Антанас догнал. Оба упали в лужу – «дыня» выскользнула из цепких пальцев Урия, осталась бесхозной. Набежавший Марат подхватил мяч и, прижав драгоценную ношу к груди, ринулся в противоположную сторону – к зачётной зоне «соперников».
– Пройди сам!.. – приказал Вадим Борисович.
Впереди ненавистный Чмяга. Марат наклонил корпус влево, потом распрямился, бросился вправо. «Сам с собой в “крест” сыграл…», – промелькнуло в голове. Чмяга остался позади. Под ноги бросился Шура, однако на этот раз не успел, и Марат, падая, вытянул руки с мячом и уложил его за «линию».
– Отлично, занос!
Встал, стряхнул грязь с заляпанных шорт и, как ни в чём не бывало, возвратился на середину поля. Шура вдруг возник рядом, ободряюще хлопнул по плечу – будто клеймо пятернёй выжег:
– Ловко ты меня наколол!
Но игра продолжается. Вот схватка: Урий и Чмяга на Марата с Антанасом. Вадим Борисович взбросил мяч. Марат без промедления вскинул колено и пропихнул «дыню» за спину, тренеру. Тот, отшвырнув Шуру, сделал занос.
– Ты что, охренел, Абдула!
Тяжело дыша, Марат обернулся. Чмяга оттирал ладонью кровь на губе. «Видать, расквасил ему коленом, когда мяч забирал, – догадался Марат и тут же решил, – а, туфта. Не будет подставляться!»
– Закончили… – Устало выдавил Вадим Борисович. – Сейчас помыться, переодеться, а после обеда пойдём встречать Рогволда Станиславовича с ребятами. Надеюсь, будет их с чем поздравить…

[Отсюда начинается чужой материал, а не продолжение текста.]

-- pv_equiv track=rewrite | github.com/andreis/aoc | 2025/03.py | solve_line
-- ===== SOURCE A (Python) =====
-- def solve_line(line, answer_size=2):
--     line = line[::-1]
--
--     answer = list(range(answer_size))
--     for index in range(len(answer) - 1, -1, -1):
--         hi = len(line) if index == answer_size - 1 else answer[index + 1]
--         idx = hi - 1
--         target = max(line[answer[index] : hi])
--         while line[idx] != target:
--             idx -= 1
--         answer[index] = idx
--
--     return int("".join(map(lambda x: str(line[x]), answer[::-1])))
-- ===== SOURCE B (Python) =====
-- def solve_line(line, answer_size=2):
--     # One forward pass with a monotonic stack: keep a stack of digits, popping
--     # while a budget of len(line)-answer_size drops remains and the incoming
--     # digit beats the top; the first answer_size stack entries are the answer.
--     drop = len(line) - answer_size
--     stack = []
--     for d in line:
--         while drop > 0 and stack and stack[-1] < d:
--             stack.pop()
--             drop -= 1
--         stack.append(d)
--     return int("".join(str(d) for d in stack[:answer_size]))
-- ===== Notes on version B (the rewrite author's own statement) =====
-- stated objective: faster
-- what changed: Replaced A's reversed per-position max-scan (for each answer position: slice, max(), and a downward while-search for the max's index) with a single forward monotonic-stack pass that pops smaller digits while a drop budget of len(line)-answer_size remains and finally keeps the first answer_size stack entries.
-- outside the precondition, e.g. on solve_line([9, -1, 3], 2): A returns 93, B returns 93; on solve_line([5, -3, -1], 2): A raises ValueError, B raises ValueError
import Mathlib
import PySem

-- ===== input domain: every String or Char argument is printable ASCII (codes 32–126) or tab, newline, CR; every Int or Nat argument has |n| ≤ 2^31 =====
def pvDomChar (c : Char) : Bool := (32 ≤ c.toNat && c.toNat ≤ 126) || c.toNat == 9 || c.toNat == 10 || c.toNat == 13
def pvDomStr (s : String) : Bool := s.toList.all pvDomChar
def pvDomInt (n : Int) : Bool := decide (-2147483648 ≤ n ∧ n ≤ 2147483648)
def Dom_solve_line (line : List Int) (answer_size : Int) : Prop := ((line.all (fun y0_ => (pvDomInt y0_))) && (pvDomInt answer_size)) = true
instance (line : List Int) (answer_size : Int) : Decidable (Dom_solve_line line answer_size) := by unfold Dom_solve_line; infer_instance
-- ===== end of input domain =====

-- B replaces A's reversed per-position max-scan with a single forward monotonic-stack pass (alternative algorithm, one pass).

-- ===== PORT A =====
-- the 'while line[idx] != target: idx -= 1' loop; under Pre_ the target is always
-- found at some index ≥ 0 before idx could go negative, so the Nat countdown is exact there
def pvFindDown (line : List Int) (target : Int) : Nat → Int
  | 0 => 0
  | i + 1 =>
    if PySem.List.pyGetD line ((i : Int) + 1) 0 = target then (i : Int) + 1
    else pvFindDown line target i

-- the body of A's for-loop (ans = answer; index runs down the range); pyGetD/pySetD are
-- exact here because under Pre_ every index touched is in range
def pvAStep (lrev : List Int) (answer_size : Int) (ans : List Int) (index : Int) : List Int :=
  let hi : Int := if index = answer_size - 1 then (lrev.length : Int) else PySem.List.pyGetD ans (index + 1) 0
  let idx : Int := hi - 1
  let target : Int := (PySem.List.max? (PySem.List.slice lrev (some (PySem.List.pyGetD ans index 0)) (some hi)) (fun y => y)).getD 0
  -- idx.toNat is exact under Pre_ (hi ≥ 1 there)
  let idx := pvFindDown lrev target idx.toNat
  PySem.List.pySetD ans index idx

def solve_line (line : List Int) (answer_size : Int) : Int :=
  let line := (PySem.List.slice? line none none (-1)).getD []     -- line = line[::-1]
  let answer := PySem.List.pyRange 0 answer_size 1                -- list(range(answer_size))
  let answer := (PySem.List.pyRange ((answer.length : Int) - 1) (-1) (-1)).foldl
    (pvAStep line answer_size) answer
  (PySem.Int.ofStr? (PySem.Str.join ""
    (((PySem.List.slice? answer none none (-1)).getD []).map
      (fun x => PySem.Int.toStr (PySem.List.pyGetD line x 0))))).getD 0

-- ===== PORT B =====
-- the inner 'while drop > 0 and stack and stack[-1] < d: stack.pop(); drop -= 1';
-- the stack is kept top-first (head = Python's stack[-1])
def pvPopLoop (stack : List Int) (drop : Int) (d : Int) : List Int × Int :=
  match stack with
  | [] => ([], drop)
  | t :: rest => if 0 < drop ∧ t < d then pvPopLoop rest (drop - 1) d else (t :: rest, drop)

-- one iteration of B's for-loop: pop phase, then stack.append(d)
def pvBStep (s : List Int × Int) (d : Int) : List Int × Int :=
  let p := pvPopLoop s.1 s.2 d
  (d :: p.1, p.2)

«Как они там, – беспокойство и обида тревожили Марата, – не продули “Авиатору”? Жаль, что не видел меня сегодня на поле Рогволд. А, может быть, там, под таким дождём и выпустил бы меня во втором тайме. В Киеве-то, небось, погода не лучше…»

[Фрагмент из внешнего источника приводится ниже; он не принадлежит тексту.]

-- pv_equiv track=rewrite | github.com/gaspF/Pizzeria-webapp-project | pur_beurre/management/commands/fill_database.py | request_cleaner
-- ===== SOURCE A (Python) =====
-- from string import punctuation, digits
--
-- def request_cleaner(my_request):
--     mr = my_request
--     for character in punctuation:
--         my_request = my_request.replace(character, '')
--     for character in digits:
--         my_request = my_request.replace(character, '')
--
--     my_request = my_request.title().strip()
--     return my_request
-- ===== SOURCE B (Python) =====
-- from string import punctuation, digits
--
-- def request_cleaner(my_request):
--     bad = set(punctuation + digits)
--     cleaned = ''.join(c for c in my_request if c not in bad)
--     return cleaned.title().strip()
-- ===== Notes on version B (the rewrite author's own statement) =====
-- stated objective: simpler
-- what changed: A makes one .replace() pass over the string for each of the 42 punctuation/digit characters; B builds a set of disallowed characters once and makes a single filtering pass over the input, then titles and strips.
import Mathlib
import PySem

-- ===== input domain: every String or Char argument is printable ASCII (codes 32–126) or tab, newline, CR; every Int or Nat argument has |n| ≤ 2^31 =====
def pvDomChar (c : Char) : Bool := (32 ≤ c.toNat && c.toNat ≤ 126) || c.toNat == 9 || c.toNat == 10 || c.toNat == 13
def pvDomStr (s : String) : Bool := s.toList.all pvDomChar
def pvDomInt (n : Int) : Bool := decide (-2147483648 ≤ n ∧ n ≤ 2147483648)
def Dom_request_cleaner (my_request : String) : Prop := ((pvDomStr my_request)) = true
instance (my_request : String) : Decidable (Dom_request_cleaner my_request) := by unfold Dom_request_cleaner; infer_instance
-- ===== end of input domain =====

-- B removes all punctuation/digit characters in ONE pass over the input against a
-- precomputed set, instead of A's one .replace() scan per removal character; simpler.

-- string.punctuation and string.digits (module constants of the Python source)
def pvPunctuation : String := "!\"#$%&'()*+,-./:;<=>?@[\\]^_`{|}~"
def pvDigits : String := "0123456789"

-- hand port of Python str.title(), exact on ASCII: a letter after a non-letter is
-- uppercased, a letter after a letter is lowercased, other characters unchanged
def pvTitle : Bool → List Char → List Char
  | _, [] => []
  | prev, c :: rest =>
    if PySem.Chars.isalpha c then
      (if prev then PySem.Chars.lowerChar c else PySem.Chars.upperChar c) :: pvTitle true rest
    else c :: pvTitle false rest

-- ===== PORT A =====
def request_cleaner (my_request : String) : String :=
  -- (A binds 'mr = my_request' and never uses it)
  let s1 := pvPunctuation.toList.foldl
    (fun s character => PySem.Str.replace s (String.singleton character) "") my_request
  let s2 := pvDigits.toList.foldl
    (fun s character => PySem.Str.replace s (String.singleton character) "") s1
  PySem.Str.strip (String.ofList (pvTitle false s2.toList))

-- ===== PORT B =====
def request_cleaner_alt (my_request : String) : String :=
  let bad : PySem.Set Char := PySem.Set.ofList (pvPunctuation.toList ++ pvDigits.toList)
  let cleaned := String.ofList (my_request.toList.filter (fun c => !(bad.contains c)))
  PySem.Str.strip (String.ofList (pvTitle false cleaned.toList))

-- ===== PRECONDITION & SPEC =====
def Spec_request_cleaner (my_request : String) (out : String) : Prop := out = request_cleaner_alt my_request
instance (my_request : String) (out : String) : Decidable (Spec_request_cleaner my_request out) := by unfold Spec_request_cleaner; infer_instance

-- ===== CLAIM (what is proved, stated in full; the proofs are below) =====
def Claim_equal_request_cleaner : Prop := ∀ (my_request : String), Dom_request_cleaner my_request → Spec_request_cleaner my_request (request_cleaner my_request)

-- ===== LEMMAS AND PROOFS =====

-- replace.go with a single removal char, enough fuel and empty replacement = filter
lemma pv_go_single (c : Char) : ∀ (l : List Char) (fuel : Nat) (acc : List Char),
    l.length ≤ fuel →
    PySem.Chars.replace.go [c] [] fuel l acc = acc.reverse ++ l.filter (fun x => !(x == c)) := by
  intro l
  induction l with
  | nil =>
    intro fuel acc _
    cases fuel <;> simp [PySem.Chars.replace.go]
  | cons x t ih =>
    intro fuel acc h
    cases fuel with
    | zero => simp at h
    | succ f =>
      by_cases hx : x = c
      · subst hx
        have := ih f (acc) (Nat.le_of_succ_le_succ h)
        simp [PySem.Chars.replace.go, List.isPrefixOf, this]
      · have := ih f (x :: acc) (by simpa using Nat.le_of_succ_le_succ h)
        simp [PySem.Chars.replace.go, List.isPrefixOf, hx, Ne.symm hx, this]

lemma pv_replace_single (c : Char) (l : List Char) :
    PySem.Chars.replace l [c] [] = l.filter (fun x => !(x == c)) := by
  simp [PySem.Chars.replace, pv_go_single c l l.length [] (le_refl _)]

-- folding single-char deletions over a list of chars = one filter against that list
lemma pv_foldl_replace (cs : List Char) : ∀ (s : String),
    (cs.foldl (fun s character => PySem.Str.replace s (String.singleton character) "") s).toList
      = s.toList.filter (fun x => !(cs.contains x)) := by
  induction cs with
  | nil => intro s; simp
  | cons c t ih =>
    intro s
    have h1 : (PySem.Str.replace s (String.singleton c) "").toList
        = s.toList.filter (fun x => !(x == c)) := by
      simp [PySem.Str.toList_replace, String.singleton, pv_replace_single]
    simp only [List.foldl_cons, ih, h1, List.filter_filter]
    apply List.filter_congr
    intro x _
    by_cases hx : x = c <;> simp [hx]

lemma pv_toList_mk (l : List Char) : (String.ofList l).toList = l := by simp

theorem request_cleaner_spec : Claim_equal_request_cleaner := by
  intro my_request _
  show request_cleaner my_request = request_cleaner_alt my_request
  unfold request_cleaner request_cleaner_alt
  simp only [pv_foldl_replace, pv_toList_mk, List.filter_filter]
  have h : my_request.toList.filter
        (fun a => !pvDigits.toList.contains a && !pvPunctuation.toList.contains a)
      = my_request.toList.filter
        (fun c => !(PySem.Set.ofList (pvPunctuation.toList ++ pvDigits.toList)).contains c) := by
    apply List.filter_congr
    intro x _
    have hmem : (PySem.Set.ofList (pvPunctuation.toList ++ pvDigits.toList)).contains x
        = (pvPunctuation.toList ++ pvDigits.toList).contains x := by
      simp only [PySem.Set.contains, List.contains_eq_mem]
      simp [PySem.Set.mem_ofList]
    rw [hmem, List.contains_append]
    cases h1 : pvPunctuation.toList.contains x <;>
      cases h2 : pvDigits.toList.contains x <;> simp
  exact congrArg (fun l => PySem.Str.strip (String.ofList (pvTitle false l))) h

И вслед за остальными заспешил под спасительные сосны и ели.
Когда помылись и постирались, пошли на станцию. Дождь опять зачастил. Придерживая капюшон ветровки, чтобы не слетел, понурившись, Марат брёл по тропинке, не без труда отыскивая на сырой земле твёрдые места. Раздражение прорывалось наружу – он часто сплёвывал, настороженно поглядывал на товарищей, идущих впереди и переругивавшихся из-за пустого. Сам-то втайне мечтал с утра: вот кончится тренировка, отмучается он и пойдёт на станцию один, по лесу побродит. Да не получилось: едва выскользнул из корпуса, нагнали Урий и Ант'aнас, да ещё Чмяга увязался. А Шуру Вадим Борисович не отпустил – заставил драить шваброй палаты.